Prior to obtaining her Ph.D., Rebecca Sheets also worked in the pharmaceutical industry as a Clinical Research Associate. Her responsibilities were in the development, monitoring, and data auditing of clinical trials for cancer adjunct therapy with a biological cytokine.

Dr. Sheets served for 9 years as a Scientific Reviewer in the Viral Vaccines Branch of the Division of Vaccines and Related Products Applications, Office of Vaccines Research and Review, CBER/FDA. She came to FDA in 1993 and brought her technical expertise and communication, organizational, and leadership skills to this position. In 1994, to foster her commitment to public health, she became a Commissioned Officer in the U.S. Public Health Service (Scientist Category), in which she has been promoted to the rank of Commander (CDR).
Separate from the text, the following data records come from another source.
-- pv_equiv track=rewrite | github.com/alliefn/sistem-tracking-covid19 | util.py | getHarga
-- ===== SOURCE A (Python) =====
-- def getHarga(stringHarga):
--     stringHarga = str(stringHarga)
--     result = ""
--
--     for c in stringHarga:
--         if(c in "0123456789"):
--             result += c
--         elif(c == '.'):
--             break
--
--     return str(result)
-- ===== SOURCE B (Python) =====
-- def getHarga(stringHarga):
--     s = str(stringHarga)
--     dot = s.find('.')
--     if dot >= 0:
--         s = s[:dot]
--     # deletion table: every character present in the prefix that is not an ASCII digit
--     junk = {ord(c): None for c in set(s) if c not in "0123456789"}
--     return s.translate(junk)
-- ===== Notes on version B (the rewrite author's own statement) =====
-- stated objective: faster
-- what changed: Replaces A's break-terminated per-character accumulation loop by slicing off the prefix before the first period (str.find) and one str.translate call driven by a deletion table built from the set of non-digit characters actually present in that prefix.
import Mathlib
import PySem

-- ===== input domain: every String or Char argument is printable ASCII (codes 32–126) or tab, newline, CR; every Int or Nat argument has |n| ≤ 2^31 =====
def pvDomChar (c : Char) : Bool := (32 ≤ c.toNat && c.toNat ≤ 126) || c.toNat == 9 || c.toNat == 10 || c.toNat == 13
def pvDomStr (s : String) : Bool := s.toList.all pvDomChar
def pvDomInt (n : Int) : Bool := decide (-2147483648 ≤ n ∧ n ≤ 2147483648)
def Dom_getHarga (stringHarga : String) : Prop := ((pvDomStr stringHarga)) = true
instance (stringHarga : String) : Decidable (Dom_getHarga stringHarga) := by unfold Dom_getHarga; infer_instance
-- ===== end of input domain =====

-- B replaces A's break-terminated accumulation loop by find+slice of the prefix before the
-- first '.' and a translate-style deletion table of the non-digit characters present in it
-- (measurably faster in Python by a constant factor: str.translate runs in C).

-- c in "0123456789"
def pvIsDigit (c : Char) : Bool := "0123456789".toList.contains c

-- ===== PORT A =====
-- the for-loop with break: append digits to result, stop at the first '.'
def getHargaLoop : List Char → String → String
  | [], result => result
  | c :: cs, result =>
    if pvIsDigit c then getHargaLoop cs (result.push c)
    else if c = '.' then result
    else getHargaLoop cs result

-- str(stringHarga) on a str is the identity
def getHarga (stringHarga : String) : String :=
  getHargaLoop stringHarga.toList ""

-- ===== PORT B =====
-- dot = s.find('.'); if dot >= 0: s = s[:dot]
-- junk = {ord(c): None for c in set(s) if c not in "0123456789"} — a dict whose values are
--   all None is modelled by the PySem.Set of its keys (the ord codes, as Int), built by
--   folding the comprehension over set(s); the iteration order of set(s) is irrelevant
--   because only MEMBERSHIP of the finished table is ever consumed (by translate)
-- s.translate(junk) deletes exactly the characters whose code is a key of junk
def getHarga_alt (stringHarga : String) : String :=
  let cs := stringHarga.toList
  let dot := PySem.Chars.find cs ['.']
  let pre := if 0 ≤ dot then PySem.List.slice cs none (some dot) else cs
  let junk : PySem.Set Int :=
    (PySem.Set.ofList pre).foldl
      (fun d c => if pvIsDigit c then d else PySem.Set.add d ((c.toNat : Int))) PySem.Set.empty
  String.ofList (pre.filter (fun c => !(PySem.Set.contains junk ((c.toNat : Int)))))

-- ===== PRECONDITION & SPEC =====
def Spec_getHarga (stringHarga : String) (out : String) : Prop := out = getHarga_alt stringHarga
instance (stringHarga : String) (out : String) : Decidable (Spec_getHarga stringHarga out) := by unfold Spec_getHarga; infer_instance

-- ===== CLAIM (what is proved, stated in full; the proofs are below) =====
def Claim_equal_getHarga : Prop := ∀ (stringHarga : String), Dom_getHarga stringHarga → Spec_getHarga stringHarga (getHarga stringHarga)

-- ===== LEMMAS AND PROOFS =====
theorem pvIsDigit_dot : pvIsDigit '.' = false := by decide

-- A's loop yields the digit-filter of the prefix before the first '.'
theorem getHargaLoop_toList (cs : List Char) : ∀ (res : String),
    (getHargaLoop cs res).toList =
      res.toList ++ (cs.takeWhile (fun c => c ≠ '.')).filter pvIsDigit := by
  induction cs with
  | nil => intro res; simp [getHargaLoop]
  | cons c cs ih =>
    intro res
    by_cases hd : pvIsDigit c = true
    · have hne : (c ≠ '.') := by
        intro h; rw [h, pvIsDigit_dot] at hd; exact Bool.false_ne_true hd
      rw [getHargaLoop, if_pos hd, ih]
      simp [hne, hd]
    · by_cases hp : c = '.'
      · subst hp
        rw [getHargaLoop, if_neg hd, if_pos rfl]
        simp
      · rw [getHargaLoop, if_neg hd, if_neg hp, ih]
        simp [hp, hd]

-- takeWhile stops exactly at the first position failing p
theorem takeWhile_eq_take_of (p : Char → Bool) :
    ∀ (cs : List Char) (k : Nat) (hk : k < cs.length),
      (∀ i (hi : i < k), p (cs[i]'(Nat.lt_trans hi hk)) = true) → p (cs[k]'hk) = false →
      cs.takeWhile p = cs.take k := by
  intro cs
  induction cs with
  | nil => intro k hk; simp at hk
  | cons c cs ih =>
    intro k hk hbefore hstop
    cases k with
    | zero =>
      simp only [List.getElem_cons_zero] at hstop
      simp [hstop]
    | succ k =>
      have hc : p c = true := hbefore 0 (Nat.succ_pos k)
      simp only [List.takeWhile_cons, hc, if_true, List.take_succ_cons]
      rw [ih k (by simpa using hk) (fun i hi => hbefore (i + 1) (by omega))
        (by simpa using hstop)]

-- B's find/slice prefix is the takeWhile prefix
theorem pre_eq_takeWhile (cs : List Char) :
    (if 0 ≤ PySem.Chars.find cs ['.']
       then PySem.List.slice cs none (some (PySem.Chars.find cs ['.'])) else cs) =
      cs.takeWhile (fun c => c ≠ '.') := by
  by_cases h : 0 ≤ PySem.Chars.find cs ['.']
  · rw [if_pos h, PySem.List.slice_to _ h]
    obtain ⟨hpre, hmin⟩ := PySem.Chars.find_spec (s := cs) (sub := ['.']) h
    set k := (PySem.Chars.find cs ['.']).toNat with hk
    obtain ⟨t, ht⟩ := hpre
    have hklen : k < cs.length := by
      have := congrArg List.length ht
      simp [List.length_drop] at this
      omega
    have hdropk : cs.drop k = cs[k] :: cs.drop (k + 1) := List.drop_eq_getElem_cons hklen
    rw [hdropk] at ht
    have hck : cs[k] = '.' := by
      have h1 : ('.' : Char) :: t = cs[k] :: cs.drop (k + 1) := ht
      injection h1 with h1 _
      exact h1.symm
    have hbefore : ∀ i (hi : i < k), cs[i]'(Nat.lt_trans hi hklen) ≠ '.' := by
      intro i hi hcontra
      refine hmin i hi ⟨cs.drop (i + 1), ?_⟩
      rw [List.drop_eq_getElem_cons (Nat.lt_trans hi hklen), hcontra]
      rfl
    symm
    apply takeWhile_eq_take_of _ cs k hklen
    · intro i hi
      simp [hbefore i hi]
    · simp [hck]
  · rw [if_neg h]
    have hnotmem : '.' ∉ cs := by
      intro hmem
      exact h ((PySem.Chars.find_nonneg_iff cs ['.']).mpr
        ((List.singleton_infix_iff '.' cs).mpr hmem))
    refine (List.takeWhile_eq_self_iff.mpr ?_).symm
    intro x hx
    simp only [decide_eq_true_eq]
    intro hcontra
    exact hnotmem (hcontra ▸ hx)

-- membership of the deletion table built by the comprehension fold
theorem mem_junk_fold (l : List Char) : ∀ (s : PySem.Set Int) (x : Int),
    (x ∈ l.foldl
        (fun d c => if pvIsDigit c then d else PySem.Set.add d ((c.toNat : Int))) s) ↔
      x ∈ s ∨ ∃ c ∈ l, pvIsDigit c = false ∧ x = (c.toNat : Int) := by
  induction l with
  | nil => intro s x; simp
  | cons c l ih =>
    intro s x
    rw [List.foldl_cons]
    by_cases hd : pvIsDigit c = true
    · rw [if_pos hd, ih]
      constructor
      · rintro (hs | ⟨d, hdl, hnd, hx⟩)
        · exact Or.inl hs
        · exact Or.inr ⟨d, List.mem_cons_of_mem _ hdl, hnd, hx⟩
      · rintro (hs | ⟨d, hdl, hnd, hx⟩)
        · exact Or.inl hs
        · rcases List.mem_cons.mp hdl with rfl | hdl
          · rw [hd] at hnd; exact absurd hnd (by simp)
          · exact Or.inr ⟨d, hdl, hnd, hx⟩
    · rw [if_neg hd, ih]
      rw [PySem.Set.mem_add]
      constructor
      · rintro ((hs | hx) | ⟨d, hdl, hnd, hx⟩)
        · exact Or.inl hs
        · exact Or.inr ⟨c, by simp, by simpa using hd, hx⟩
        · exact Or.inr ⟨d, List.mem_cons_of_mem _ hdl, hnd, hx⟩
      · rintro (hs | ⟨d, hdl, hnd, hx⟩)
        · exact Or.inl (Or.inl hs)
        · rcases List.mem_cons.mp hdl with rfl | hdl
          · exact Or.inl (Or.inr hx)
          · exact Or.inr ⟨d, hdl, hnd, hx⟩

theorem char_toNat_inj {c d : Char} (h : c.toNat = d.toNat) : c = d := by
  apply Char.ext
  exact UInt32.toNat_inj.mp h

-- translating with the deletion table keeps exactly the digits of the prefix
theorem junk_filter (pre : List Char) :
    pre.filter (fun c =>
      !(PySem.Set.contains
        ((PySem.Set.ofList pre).foldl
          (fun d c => if pvIsDigit c then d else PySem.Set.add d ((c.toNat : Int)))
          PySem.Set.empty) ((c.toNat : Int)))) = pre.filter pvIsDigit := by
  apply List.filter_congr
  intro c hc
  set J := (PySem.Set.ofList pre).foldl
      (fun d c => if pvIsDigit c then d else PySem.Set.add d ((c.toNat : Int)))
      PySem.Set.empty with hJ
  have hmem : ∀ x : Int, PySem.Set.contains J x = true ↔
      ∃ d ∈ pre, pvIsDigit d = false ∧ x = (d.toNat : Int) := by
    intro x
    rw [PySem.Set.contains_iff, hJ, mem_junk_fold]
    simp [PySem.Set.mem_ofList, PySem.Set.empty]
  by_cases hd : pvIsDigit c = true
  · have hcontains : PySem.Set.contains J ((c.toNat : Int)) = false := by
      rw [Bool.eq_false_iff]
      intro hcontra
      obtain ⟨d, _, hnd, hx⟩ := (hmem ((c.toNat : Int))).mp hcontra
      have hcd : c = d := char_toNat_inj (by exact_mod_cast hx)
      rw [← hcd, hd] at hnd
      exact absurd hnd (by simp)
    rw [hcontains, hd]
    rfl
  · have hdf : pvIsDigit c = false := by simpa using hd
    have hcontains : PySem.Set.contains J ((c.toNat : Int)) = true :=
      (hmem ((c.toNat : Int))).mpr ⟨c, hc, hdf, rfl⟩
    rw [hcontains, hdf]
    rfl

-- ===== VERDICT (by name: the statement is the Claim_ definition above) =====
theorem getHarga_spec : Claim_equal_getHarga := by
  intro s _
  unfold Spec_getHarga getHarga getHarga_alt
  apply String.toList_injective
  simp only [getHargaLoop_toList, String.toList_ofList]
  rw [pre_eq_takeWhile, junk_filter]
  simp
In 1998, she served as acting Branch Chief responsible for supervision of the review of Investigational New Drug Applications (INDs) for viral vaccines. In 2000, she served as acting Microbiology Team Leader in the Division of Anti-Viral Drug Products in the Center for Drugs (CDER)/FDA. Her review and evaluation responsibilities at CBER included the review and evaluation of INDs and Product/Biological License Applications for candidate vaccines to prevent or treat Human Immunodeficiency Virus, rotaviruses, adenoviruses, polioviruses, parainfluenza viruses, Herpes Simplex Virus Type 2, Cytomegalovirus, and influenza viruses. She also evaluated two PMAs for HIV-1 viral load test kits. In addition, she was involved in several policy working groups on HIV vaccines, HIV/AIDS immunotherapeutics, vaccine cell substrates, retrovirus testing, and the joint working group between OVRR and the Division of AIDS at NIAID for HIV vaccine development.